Nehmen wir an, Sie hätten im Array des Beispiels aus Listing 2 genau 100 Personen gespeichert. Um nun den Vornamen der Person Müller zu erfahren, müssen Sie alle Nachnamen-Elemente des Arrays mit diesem Suchbegriff vergleichen, um schließlich nach dem hundertsten Durchlauf Gleichheit festzustellen. Über den nun ermittelten Index des gefundenen Elements erhalten Sie den Vornamen:

strFind = "Müller"

For i = 0 To UBound(arrPerson)

    If arrPerson(i).Nachname = strFind Then

        Debug.Print arrPerson(i).Vorname

        Exit For

    End If

Next i

Unter Performance-Gesichtspunkten ist also die Verwendung von Arrays kontraindiziert, wenn gezielt Elemente bearbeitet werden sollen.

Collections

Collections brauchen Sie im Gegensatz zu Arrays nicht zu dimensionieren. Sie erleichtern die Suche nach Elementen über ihren Schlüssel (Key). Man spricht deshalb bei Collections und ihren Derivaten auch von assoziativen Arrays. Eine Collection-Variable ist schnell angelegt und gefüllt:

Sub PersonenCollection()

    Dim colPersonen As VBA.Collection

    Set colPersonen = New VBA.Collection

    With colPersonen

    .Add "Minhorst", "Nachname"

    .Add "André", "Vorname"

    .Add CDate("26.05.1929"), "Geburtsdatum"

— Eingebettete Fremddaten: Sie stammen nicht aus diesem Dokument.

-- pv_equiv track=rewrite | github.com/tomasfank/programacion-1 | TP_3/ejercicio2.py | matriz_con_escalera
-- ===== SOURCE A (Python) =====
-- def matriz_con_escalera(n):
--     matriz = []
--     for i in range(n):
--         fila = []
--         for j in range(i + 1):
--             fila.append(j + 1)
--         for j in range(i + 1, n):
--             fila.append(0)
--         matriz.append(fila)
--     return matriz
-- ===== SOURCE B (Python) =====
-- def matriz_con_escalera(n):
--     # Preallocate the full zero matrix, then fill only the lower-triangular
--     # staircase entries, column by column (column-first traversal).
--     matriz = [[0] * n for _ in range(n)]
--     for j in range(n):
--         for i in range(j, n):
--             matriz[i][j] = j + 1
--     return matriz
-- ===== Notes on version B (the rewrite author's own statement) =====
-- stated objective: alternative
-- what changed: B preallocates the n-by-n zero matrix and then fills only the nonzero staircase entries column-first (matriz[i][j] = j+1 for i >= j), instead of A's row-by-row construction by repeated appends.
import Mathlib
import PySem

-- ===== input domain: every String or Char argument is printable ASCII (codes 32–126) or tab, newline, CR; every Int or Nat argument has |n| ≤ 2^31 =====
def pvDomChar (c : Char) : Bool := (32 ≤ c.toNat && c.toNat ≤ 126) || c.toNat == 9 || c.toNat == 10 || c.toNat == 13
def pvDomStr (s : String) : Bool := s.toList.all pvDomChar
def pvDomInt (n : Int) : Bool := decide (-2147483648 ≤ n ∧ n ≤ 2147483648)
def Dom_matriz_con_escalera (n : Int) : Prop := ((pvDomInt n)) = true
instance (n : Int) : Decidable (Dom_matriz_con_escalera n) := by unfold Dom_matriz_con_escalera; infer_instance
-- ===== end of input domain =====

-- B builds the same staircase matrix by preallocating the zero matrix and filling only
-- the lower-triangular entries column-first, instead of A's row-by-row appends (alternative decomposition).

-- ===== PORT A =====
def matriz_con_escalera (n : Int) : List (List Int) :=
  (PySem.List.pyRange 0 n 1).foldl (fun matriz i =>
    let fila := (PySem.List.pyRange 0 (i + 1) 1).foldl (fun fila j => fila ++ [j + 1]) []
    let fila := (PySem.List.pyRange (i + 1) n 1).foldl (fun fila _j => fila ++ [(0 : Int)]) fila
    matriz ++ [fila]) []

-- ===== PORT B =====
def matriz_con_escalera_alt (n : Int) : List (List Int) :=
  let matriz := (PySem.List.pyRange 0 n 1).map (fun _ => List.replicate n.toNat (0 : Int))
  (PySem.List.pyRange 0 n 1).foldl (fun m j =>
    (PySem.List.pyRange j n 1).foldl (fun m i =>
      m.modify i.toNat (fun row => row.set j.toNat (j + 1))) m) matriz

-- ===== PRECONDITION & SPEC =====
def Spec_matriz_con_escalera (n : Int) (out : List (List Int)) : Prop := out = matriz_con_escalera_alt n
instance (n : Int) (out : List (List Int)) : Decidable (Spec_matriz_con_escalera n out) := by unfold Spec_matriz_con_escalera; infer_instance

-- ===== CLAIM (what is proved, stated in full; the proofs are below) =====
def Claim_equal_matriz_con_escalera : Prop := ∀ (n : Int), Dom_matriz_con_escalera n → Spec_matriz_con_escalera n (matriz_con_escalera n)

-- ===== LEMMAS AND PROOFS =====

-- the common closed form: entry (i, c) is c+1 if c ≤ i, else 0 (columns < J filled, for the B invariant)
def pvStair (N J : Nat) : List (List Int) :=
  (List.range N).map (fun i => (List.range N).map (fun c => if c < J ∧ c ≤ i then (c : Int) + 1 else 0))

lemma pv_range0 (n : Int) :
    PySem.List.pyRange 0 n 1 = (List.range n.toNat).map (fun (k : Nat) => (k : Int)) := by
  rw [PySem.List.pyRange_one]
  have h0 : (n - 0).toNat = n.toNat := by omega
  rw [h0]
  apply List.map_congr_left
  intro k _
  omega

lemma pv_map_range_modify {α : Type} (N k : Nat) (f : Nat → α) (g : α → α) :
    ((List.range N).map f).modify k g
      = (List.range N).map (fun r => if r = k then g (f r) else f r) := by
  apply List.ext_getElem
  · simp
  · intro i h1 h2
    simp only [List.getElem_modify, List.getElem_map, List.getElem_range]
    by_cases h : k = i
    · simp [h]
    · rw [if_neg h, if_neg (fun h' : i = k => h h'.symm)]

lemma pv_map_range_set (N k : Nat) (f : Nat → Int) (v : Int) :
    ((List.range N).map f).set k v
      = (List.range N).map (fun c => if c = k then v else f c) := by
  apply List.ext_getElem
  · simp
  · intro i h1 h2
    simp only [List.getElem_set, List.getElem_map, List.getElem_range]
    by_cases h : k = i
    · simp [h]
    · rw [if_neg h, if_neg (fun h' : i = k => h h'.symm)]

-- one column fill as a pointwise update, for any nodup list of row indices
lemma pv_foldl_modify (upd : List Int → List Int) :
    ∀ (ks : List Nat) (N : Nat) (f : Nat → List Int), ks.Nodup →
      ks.foldl (fun m i => m.modify i upd) ((List.range N).map f)
        = (List.range N).map (fun r => if r ∈ ks then upd (f r) else f r) := by
  intro ks
  induction ks with
  | nil => intro N f _; simp
  | cons k ks ih =>
    intro N f hnd
    have hk : k ∉ ks := (List.nodup_cons.mp hnd).1
    have hnd' : ks.Nodup := (List.nodup_cons.mp hnd).2
    simp only [List.foldl_cons]
    rw [pv_map_range_modify, ih N _ hnd']
    apply List.map_congr_left
    intro r _
    by_cases hr : r = k
    · subst hr; simp [hk]
    · simp [hr]

-- the inner Python loop `for i in range(j, n)` over a range-shaped matrix
lemma pv_inner_fill (n : Int) (jn : Nat) (f : Nat → List Int) :
    (PySem.List.pyRange (jn : Int) n 1).foldl
        (fun m i => m.modify i.toNat (fun row => row.set jn ((jn : Int) + 1)))
        ((List.range n.toNat).map f)
      = (List.range n.toNat).map
          (fun r => if jn ≤ r then (f r).set jn ((jn : Int) + 1) else f r) := by
  have hfold :
      (PySem.List.pyRange (jn : Int) n 1).foldl
          (fun m i => m.modify i.toNat (fun row => row.set jn ((jn : Int) + 1)))
          ((List.range n.toNat).map f)
        = ((PySem.List.pyRange (jn : Int) n 1).map Int.toNat).foldl
            (fun m i => m.modify i (fun row => row.set jn ((jn : Int) + 1)))
            ((List.range n.toNat).map f) := by
    rw [List.foldl_map]
  rw [hfold]
  have hks : (PySem.List.pyRange (jn : Int) n 1).map Int.toNat
      = (List.range (n.toNat - jn)).map (fun k => jn + k) := by
    rw [PySem.List.pyRange_one]
    rw [List.map_map]
    have hlen : (n - (jn : Int)).toNat = n.toNat - jn := by omega
    rw [hlen]
    apply List.map_congr_left
    intro k _
    show ((jn : Int) + (k : Int)).toNat = jn + k
    omega
  rw [hks]
  have hnd : ((List.range (n.toNat - jn)).map (fun k => jn + k)).Nodup := by
    exact List.Nodup.map (fun a b h => by omega) List.nodup_range
  rw [pv_foldl_modify _ _ _ _ hnd]
  apply List.map_congr_left
  intro r hr
  have hrN : r < n.toNat := List.mem_range.mp hr
  have hmem : (r ∈ (List.range (n.toNat - jn)).map (fun k => jn + k)) ↔ jn ≤ r := by
    simp only [List.mem_map, List.mem_range]
    constructor
    · rintro ⟨k, _, rfl⟩; omega
    · intro h; exact ⟨r - jn, by omega, by omega⟩
  by_cases h : jn ≤ r
  · rw [if_pos (hmem.mpr h), if_pos h]
  · rw [if_neg (fun hm => h (hmem.mp hm)), if_neg h]

-- the outer Python loop `for j in range(n)`, after J columns processed
lemma pv_outer_fill (n : Int) :
    ∀ (J : Nat), J ≤ n.toNat →
      (List.range J).foldl
          (fun (m : List (List Int)) (jn : Nat) =>
            (PySem.List.pyRange (jn : Int) n 1).foldl
              (fun m i => m.modify i.toNat (fun row => row.set jn ((jn : Int) + 1))) m)
          (pvStair n.toNat 0)
        = pvStair n.toNat J := by
  intro J
  induction J with
  | zero => intro _; simp
  | succ J ih =>
    intro hJ
    rw [List.range_succ, List.foldl_append]
    rw [ih (by omega)]
    simp only [List.foldl_cons, List.foldl_nil]
    unfold pvStair
    rw [pv_inner_fill]
    apply List.map_congr_left
    intro r hr
    by_cases h : J ≤ r
    · rw [if_pos h, pv_map_range_set]
      apply List.map_congr_left
      intro c hc
      by_cases hcJ : c = J
      · subst hcJ
        simp [h]
      · have hiff : (c < J ∧ c ≤ r) ↔ (c < J + 1 ∧ c ≤ r) := by omega
        simp [hcJ, hiff]
    · rw [if_neg h]
      apply List.map_congr_left
      intro c hc
      have hiff : (c < J ∧ c ≤ r) ↔ (c < J + 1 ∧ c ≤ r) := by omega
      simp [hiff]

-- B equals the closed form
lemma pv_b_eq (n : Int) : matriz_con_escalera_alt n = pvStair n.toNat n.toNat := by
  unfold matriz_con_escalera_alt
  rw [pv_range0]
  have hinit : ((List.range n.toNat).map (fun (k : Nat) => (k : Int))).map
      (fun _ => List.replicate n.toNat (0 : Int))
      = pvStair n.toNat 0 := by
    unfold pvStair
    rw [List.map_map]
    apply List.map_congr_left
    intro i _
    show List.replicate n.toNat (0 : Int)
        = (List.range n.toNat).map (fun c => if c < 0 ∧ c ≤ i then (c : Int) + 1 else 0)
    have h1 : (List.range n.toNat).map (fun c => if c < 0 ∧ c ≤ i then (c : Int) + 1 else 0)
        = (List.range n.toNat).map (fun _ => (0 : Int)) := by
      apply List.map_congr_left; intro c _; simp
    rw [h1, List.map_const']
    simp
  rw [hinit, List.foldl_map]
  have hgoal := pv_outer_fill n n.toNat (le_refl _)
  simp only [Int.toNat_natCast] at hgoal ⊢
  exact hgoal

-- A equals the closed form
lemma pv_a_eq (n : Int) : matriz_con_escalera n = pvStair n.toNat n.toNat := by
  unfold matriz_con_escalera
  simp only [PySem.List.foldl_append_singleton_eq_map, List.nil_append]
  rw [pv_range0, List.map_map]
  unfold pvStair
  apply List.map_congr_left
  intro i hi
  have hiN : i < n.toNat := List.mem_range.mp hi
  show (PySem.List.pyRange 0 ((i : Int) + 1) 1).map (fun j => j + 1)
        ++ (PySem.List.pyRange ((i : Int) + 1) n 1).map (fun _ => (0 : Int))
      = (List.range n.toNat).map (fun c => if c < n.toNat ∧ c ≤ i then (c : Int) + 1 else 0)
  have hleft : (PySem.List.pyRange 0 ((i : Int) + 1) 1).map (fun j => j + 1)
      = (List.range (i + 1)).map (fun (k : Nat) => (k : Int) + 1) := by
    rw [PySem.List.pyRange_one, List.map_map]
    have h1 : ((i : Int) + 1 - 0).toNat = i + 1 := by omega
    rw [h1]
    apply List.map_congr_left
    intro k _
    show (0 : Int) + (k : Int) + 1 = (k : Int) + 1
    omega
  have hright : (PySem.List.pyRange ((i : Int) + 1) n 1).map (fun _ => (0 : Int))
      = List.replicate (n.toNat - (i + 1)) (0 : Int) := by
    rw [PySem.List.pyRange_one]
    have hm : (n - ((i : Int) + 1)).toNat = n.toNat - (i + 1) := by omega
    rw [hm, List.map_map]
    have hcomp : ((fun _ : Int => (0 : Int)) ∘ (fun (k : Nat) => ((i : Int) + 1) + (k : Int)))
        = (fun _ : Nat => (0 : Int)) := rfl
    rw [hcomp, List.map_const', List.length_range]
  rw [hleft, hright]
  apply List.ext_getElem
  · simp only [List.length_append, List.length_map, List.length_range, List.length_replicate]
    omega
  · intro k h1 h2
    have hkN : k < n.toNat := by simpa using h2
    rw [List.getElem_append]
    by_cases hk : k < i + 1
    · rw [dif_pos (by simpa using hk)]
      simp only [List.getElem_map, List.getElem_range]
      have hc : k < n.toNat ∧ k ≤ i := ⟨hkN, by omega⟩
      rw [if_pos hc]
    · rw [dif_neg (by simpa using hk)]
      simp only [List.length_map, List.length_range]
      rw [List.getElem_replicate, List.getElem_map, List.getElem_range]
      have hc : ¬ (k < n.toNat ∧ k ≤ i) := by omega
      rw [if_neg hc]

-- ===== VERDICT (by name: the statement is the Claim_ definition above) =====
theorem matriz_con_escalera_spec : Claim_equal_matriz_con_escalera := by
  intro n _
  unfold Spec_matriz_con_escalera
  rw [pv_a_eq, pv_b_eq]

    Debug.Print "Anzahl Elemente:" & .Count

    Debug.Print !Nachname

    End With

    Debug.Print colPersonen(2)

    Set colPersonen = Nothing

    End Sub

Weitere Bemerkungen zum Collection-Objekt:

  • Eine Collection instanzieren Sie per New-Anweisung. Vermeiden Sie, das bereits bei Deklaration der Variablen zu tun, weil damit immer unklar ist, in welchem Zustand sie sich befindet. Gelöscht wird die Instanz mit Setzen auf Nothing.
  • Elemente fügen Sie mit der Add-Methode hinzu, wobei Sie einen Schlüssel zur späteren Identifizierung hinzugeben können. Ohne den Schlüssel ist der Zugriff dann nur noch über den Index, also die Position des Elements im Array, möglich.
  • Ein Element können Sie auch zwischen bestehenden Elementen einfügen. Sie müssen dazu die optionalen Parameter before und after angeben. Erläuterungen finden Sie in der Visual Basic-Hilfe.
  • Ein Element können Sie über drei Syntaxarten direkt abfragen: Collection("Schlüssel"), Collection!Schlüssel oder Collection(Index)
  • Der Zugriff auf die Elemente über den Ordinalindex beginnt im Unterschied zu Arrays mit dem Index 1 und nicht mit 0. Das erste Element im Beispiel ist colPersonen(1).
  • Ein einmal hinzugefügtes Element können Sie nicht mehr verändern.